Provided with more water and nutrients, the photosynthetic machinery of the leaves went into overdrive. Vegetation became more productive, capturing more carbon from the atmosphere, though it released more through respiration as well. Those faster living leaves also died younger, speeding up the cycling of nutrients through decomposition. And after the cataclysmic transition from the Cretaceous to the Paleocene, whole forests of flowering trees became dominant over large swaths of the continents, and they even began to make their own rain. With their huge vessels and richly veined leaves, theses trees collectively accelerated the hydrological cycle, moving water into the atmosphere that eventually had to return to the ground as rain. Even erosion may have increased. Recent modeling studies suggest that if Amazon rainforests were constrained to more ancient conifer-style rates of water transport, the dry season would lengthen by up to 80 days, well beyond the tolerance of most rainforest species.

And in making their own world here on Earth, the flowering plants have made our world.

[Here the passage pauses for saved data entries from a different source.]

-- B's loop computes the same bcond-directed map
theorem altGo_eq (cs : List Char) : ∀ (rest : List Char) (i : Nat), rest = cs.drop i →
    altGo cs cs.length rest i (par cs i) (if i = 0 then none else some (cs.getD (i-1) ' ')) =
      (List.range' i rest.length).map
        (fun j => if bcond cs j then PySem.Chars.upperChar (cs.getD j ' ') else cs.getD j ' ') := by
  intro rest
  induction rest with
  | nil => intro i _; simp [altGo]
  | cons ch rest' ih =>
      intro i hdrop
      have hi : i < cs.length := by
        by_contra hge
        rw [List.drop_eq_nil_of_le (by omega)] at hdrop
        cases hdrop
      have hsplit : cs.drop i = cs[i] :: cs.drop (i+1) := List.drop_eq_getElem_cons hi
      rw [hsplit] at hdrop
      injection hdrop with hch hrest
      have hget : cs.getD i ' ' = ch := by rw [List.getD_eq_getElem _ ' ' hi, hch]
      simp only [altGo]
      have hlow : (PySem.Chars.isalpha ch && (ch == PySem.Chars.lowerChar ch)) = lowB cs i := by
        rw [condEq, lowB, hget]
      have hup : ((i == 0) ||
          (match (if i = 0 then none else some (cs.getD (i-1) ' ')) with
           | some p => PySem.Chars.isdigit p | none => false) ||
          ((PySem.Chars.isalpha ch && (ch == PySem.Chars.lowerChar ch)) && (par cs i == 0) &&
            (match (if i + 1 < cs.length then some (cs.getD (i+1) ' ') else none) with
             | some c => PySem.Chars.isalpha c && (c == PySem.Chars.lowerChar c)
             | none => false))) = bcond cs i := by
        rw [hlow, bcond]
        by_cases h0 : i = 0
        · subst h0
          by_cases h1 : 0 + 1 < cs.length
          · rw [if_pos h1, if_pos rfl]
            simp [condEq, lowB, h1]
          · rw [if_neg h1, if_pos rfl]
            simp [h1]
        · rw [if_neg h0]
          by_cases h1 : i + 1 < cs.length
          · rw [if_pos h1]
            simp [condEq, lowB, h1, Nat.pos_of_ne_zero h0]
          · rw [if_neg h1]
            simp [h1, Nat.pos_of_ne_zero h0]
      have hpar : (if (PySem.Chars.isalpha ch && (ch == PySem.Chars.lowerChar ch)) = true
          then (par cs i + 1) % 2 else 0) = par cs (i+1) := by
        rw [hlow, par]
      have hprev : (some ch : Option Char) = (if i + 1 = 0 then none else some (cs.getD ((i+1)-1) ' ')) := by
        rw [if_neg (by omega), Nat.add_sub_cancel, hget]
      rw [hup, hpar, hprev, ih (i+1) hrest]
      have hlen : rest'.length + 1 = (ch :: rest').length := rfl
      rw [← hlen, List.range'_succ, List.map_cons, hget]

-- ===== VERDICT (by name: the statement is the Claim_ definition above) =====
theorem debug_spec : Claim_equal_debug := by
  unfold Claim_equal_debug
  intro v1 _ hpre
  unfold Spec_debug debug debug_alt
  apply congrArg String.mk
  have h0 : v1.toList ≠ [] := fun e => hpre (String.toList_eq_nil_iff.mp e)
  have hB := altGo_eq v1.toList v1.toList 0 (by rw [List.drop_zero])
  rw [if_pos rfl] at hB
  rw [main_list v1.toList h0, ← hB]
  rfl
-- pv_equiv track=rewrite | github.com/LouisVie61/PyCode | ProblemSolving/LeetCode1079.py | numTitlePossibilities
-- ===== SOURCE A (Python) =====
-- def numTitlePossibilities(titles: str) -> int:
--     visited = set()
--
--     def gen_title(word, used):
--         if word:
--             visited.add("".join(word))
--
--         for i in range(len(titles)):
--             if used[i]:
--                 continue
--
--             if i > 0 and titles[i] == titles[i - 1] and not used[i - 1]:
--                 continue
--
--             used[i] = True
--             word.append(titles[i])
--
--             gen_title(word, used)
--
--             used[i] = False
--             word.pop()
--
--     titles = "".join(sorted(titles))
--     gen_title([], [False] * len(titles))
--     return len(visited)
-- ===== SOURCE B (Python) =====
-- def numTitlePossibilities(titles: str) -> int:
--     counts = {}
--     for ch in titles:
--         counts[ch] = counts.get(ch, 0) + 1
--
--     def dfs():
--         total = 0
--         for c in counts:
--             if counts[c]:
--                 counts[c] -= 1
--                 total += 1 + dfs()
--                 counts[c] += 1
--         return total
--
--     return dfs()
-- ===== Notes on version B (the rewrite author's own statement) =====
-- stated objective: alternative
-- what changed: A sorts the tiles and runs a mutating used[]-mask backtracking that joins every distinct sequence into a string, inserts it into a set and returns the set's size; B never materialises any sequence: it builds a character-count dictionary once and counts by a pure recursion total += 1 + dfs() over the counts, so no strings, no set and no used-mask exist.
import Mathlib
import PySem

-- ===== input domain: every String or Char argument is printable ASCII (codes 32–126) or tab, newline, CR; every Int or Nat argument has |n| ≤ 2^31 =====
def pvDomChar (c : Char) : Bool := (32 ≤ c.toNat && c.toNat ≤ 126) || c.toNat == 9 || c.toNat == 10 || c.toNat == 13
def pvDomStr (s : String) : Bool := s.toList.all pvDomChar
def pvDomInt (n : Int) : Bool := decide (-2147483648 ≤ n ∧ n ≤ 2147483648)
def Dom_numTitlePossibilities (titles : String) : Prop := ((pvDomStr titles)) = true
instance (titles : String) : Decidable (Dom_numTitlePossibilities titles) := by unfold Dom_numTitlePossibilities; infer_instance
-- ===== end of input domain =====

-- B replaces A's exponential string-set backtracking (which materialises every distinct sequence in a set)
-- by a pure counting recursion over a character-count dictionary; objective: alternative/faster (no strings or set built).

-- ===== PORT A =====
-- A's inner 'for i in range(len(titles))' loop of gen_title, ported as recursion on the index i.
-- 'gen' is the recursive call to gen_title (tied at one fuel level lower in pvGenA).
def pvLoopA (s : List Char) (gen : List Char → List Bool → PySem.Set String → PySem.Set String)
    (word : List Char) (used : List Bool) (i : Nat) (vis : PySem.Set String) : PySem.Set String :=
  if _h : i < s.length then
    pvLoopA s gen word used (i + 1)
      (if used.getD i false then vis                 -- if used[i]: continue
       else if 0 < i ∧ s.getD i ' ' = s.getD (i-1) ' ' ∧ used.getD (i-1) false = false then vis
                                                    -- dedup skip (indices i, i-1 are in range)
       else gen (word ++ [s.getD i ' ']) (used.set i true) vis)   -- mutate, recurse, backtrack
  else vis
termination_by s.length - i

-- gen_title itself; fuel only makes the recursion structural (the entry call supplies enough:
-- each nested call marks one more tile used, so the depth never exceeds len(titles)+1).
def pvGenA (s : List Char) : Nat → List Char → List Bool → PySem.Set String → PySem.Set String
  | 0, _, _, vis => vis
  | fuel+1, word, used, vis =>
    pvLoopA s (pvGenA s fuel) word used 0
      (if word.isEmpty then vis else PySem.Set.add vis (String.ofList word))  -- if word: visited.add("".join(word))

def numTitlePossibilities (titles : String) : Int :=
  let s := PySem.List.sorted titles.toList id        -- titles = "".join(sorted(titles))
  PySem.Set.len (pvGenA s (s.length + 1) [] (List.replicate s.length false) PySem.Set.empty)

-- ===== PORT B =====
-- Source B's dfs over the (persistent) count dictionary; 'counts[c] -= 1 … counts[c] += 1' around the
-- recursive call is passing the decremented dict to the call only. Fuel = totality device (depth ≤ len+1).
def pvDfsB : Nat → PySem.Dict Char Int → Int
  | 0, _ => 0
  | fuel+1, counts =>
    counts.keys.foldl
      (fun total c =>
        if counts.getD c 0 ≠ 0 then               -- if counts[c]:
          total + (1 + pvDfsB fuel (counts.modify c 0 (· - 1)))
        else total) 0

def numTitlePossibilities_alt (titles : String) : Int :=
  let counts := titles.toList.foldl (fun d ch => d.insert ch (d.getD ch 0 + 1)) PySem.Dict.empty
  pvDfsB (titles.toList.length + 1) counts

-- ===== PRECONDITION & SPEC =====
def Spec_numTitlePossibilities (titles : String) (out : Int) : Prop := out = numTitlePossibilities_alt titles
instance (titles : String) (out : Int) : Decidable (Spec_numTitlePossibilities titles out) := by unfold Spec_numTitlePossibilities; infer_instance
-- pvOccB counts A's adjacency list
theorem pvAdjCount (g : List (List String)) (hg : ∀ r ∈ g, r.length = (g.headD []).length)
    (x y : Nat) (hx : x < g.length) (hy : y < (g.headD []).length) :
    pvOccB g ((x : Int)) ((y : Int)) = ((get_adj g ((x : Int), (y : Int))).count "#" : Int) := by
  have hW : ((PySem.List.pyGetD g ((x : Int)) []).length) = (g.headD []).length := by
    rw [PySem.List.pyGetD_natCast]; exact pvRowLen hg hx
  rw [pvOccB_canon g hg x y]
  simp only [pvIcell]
  simp only [get_adj, List.count_cons, List.count_nil, beq_iff_eq, hW]
  push_cast
  rw [pvAEntry (0 ≤ (x:Int) - 1)
        (0 ≤ (x:Int)-1 ∧ (x:Int)-1 < (g.length:Int) ∧ 0 ≤ (y:Int) ∧ (y:Int) < ((g.headD []).length:Int))
        (by omega) (PySem.List.pyGetD (PySem.List.pyGetD g ((x:Int)-1) []) ((y:Int)) "."),
      pvAEntry ((x:Int) + 1 < (g.length:Int))
        (0 ≤ (x:Int)+1 ∧ (x:Int)+1 < (g.length:Int) ∧ 0 ≤ (y:Int) ∧ (y:Int) < ((g.headD []).length:Int))
        (by omega) (PySem.List.pyGetD (PySem.List.pyGetD g ((x:Int)+1) []) ((y:Int)) "."),
      pvAEntry (0 ≤ (y:Int) - 1)
        (0 ≤ (x:Int) ∧ (x:Int) < (g.length:Int) ∧ 0 ≤ (y:Int)-1 ∧ (y:Int)-1 < ((g.headD []).length:Int))
        (by omega) (PySem.List.pyGetD (PySem.List.pyGetD g ((x:Int)) []) ((y:Int)-1) "."),
      pvAEntry ((y:Int) + 1 < ((g.headD []).length:Int))
        (0 ≤ (x:Int) ∧ (x:Int) < (g.length:Int) ∧ 0 ≤ (y:Int)+1 ∧ (y:Int)+1 < ((g.headD []).length:Int))
        (by omega) (PySem.List.pyGetD (PySem.List.pyGetD g ((x:Int)) []) ((y:Int)+1) "."),
      pvAEntry (0 ≤ (x:Int) - 1 ∧ 0 ≤ (y:Int) - 1)
        (0 ≤ (x:Int)-1 ∧ (x:Int)-1 < (g.length:Int) ∧ 0 ≤ (y:Int)-1 ∧ (y:Int)-1 < ((g.headD []).length:Int))
        (by omega) (PySem.List.pyGetD (PySem.List.pyGetD g ((x:Int)-1) []) ((y:Int)-1) "."),
      pvAEntry (0 ≤ (x:Int) - 1 ∧ (y:Int) + 1 < ((g.headD []).length:Int))
        (0 ≤ (x:Int)-1 ∧ (x:Int)-1 < (g.length:Int) ∧ 0 ≤ (y:Int)+1 ∧ (y:Int)+1 < ((g.headD []).length:Int))
        (by omega) (PySem.List.pyGetD (PySem.List.pyGetD g ((x:Int)-1) []) ((y:Int)+1) "."),
      pvAEntry ((x:Int) + 1 < (g.length:Int) ∧ 0 ≤ (y:Int) - 1)
        (0 ≤ (x:Int)+1 ∧ (x:Int)+1 < (g.length:Int) ∧ 0 ≤ (y:Int)-1 ∧ (y:Int)-1 < ((g.headD []).length:Int))
        (by omega) (PySem.List.pyGetD (PySem.List.pyGetD g ((x:Int)+1) []) ((y:Int)-1) "."),
      pvAEntry ((x:Int) + 1 < (g.length:Int) ∧ (y:Int) + 1 < ((g.headD []).length:Int))
        (0 ≤ (x:Int)+1 ∧ (x:Int)+1 < (g.length:Int) ∧ 0 ≤ (y:Int)+1 ∧ (y:Int)+1 < ((g.headD []).length:Int))
        (by omega) (PySem.List.pyGetD (PySem.List.pyGetD g ((x:Int)+1) []) ((y:Int)+1) ".")]
  ring

-- generic list helpers
theorem pvDropSet {α : Type} (l : List α) (k : Nat) (v : α) :
    (l.set k v).drop (k + 1) = l.drop (k + 1) := by
  induction l generalizing k with
  | nil => simp
  | cons a t ih => cases k with
    | zero => simp
    | succ m => simpa using ih m

theorem pvSetOutOfTake {α : Type} (l : List α) (k : Nat) (v : α) :
    (List.take k l).set k v = List.take k l :=
  List.set_eq_of_length_le (by simp)

theorem pvTakeSet {α : Type} (l : List α) (k : Nat) (v : α) (h : k < l.length) :
    (l.set k v).take (k + 1) = l.take k ++ [v] := by
  rw [List.take_succ]; simp [h, List.take_set, pvSetOutOfTake]

theorem pvGetDSet {α : Type} (l : List α) (k : Nat) (v d : α) (h : k < l.length) :
    (l.set k v).getD k d = v := by
  rw [List.getD_eq_getElem _ _ (by simpa using h)]; simp

theorem pvSetSelf {α : Type} (l : List α) (k : Nat) (d : α) {v : α} (h : k < l.length)
    (hv : l.getD k d = v) : l.set k v = l := by
  subst hv; rw [List.getD_eq_getElem _ _ h]; exact List.set_getElem_self h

No primate ever knew a world without them. Even our climate is a product of their evolution. And we could not understand it without understanding that the ratio of the circumference to the radius of a circle is a transcendental constant.

π for now.

Evolutionary research on the vascular innovations of flowering plants is incredibly exciting right now. Two recent interesting papers (which I drew on for this post) include:

C. Kevin Boyce and Maciej A. Zwieniecki. 2012. Leaf fossil record suggests limited influence of atmospheric CO2 on terrestrial productivity prior to angiosperm evolution. Proceedings of the National Academy of Sciences of the USA.

Taylor S. Feild, Timothy J. Brodribb, et al. 2011. Fossil evidence for Cretaceous escalation in angiosperm leaf vein evolution. Proceedings of the National Academy of Sciences of the USA.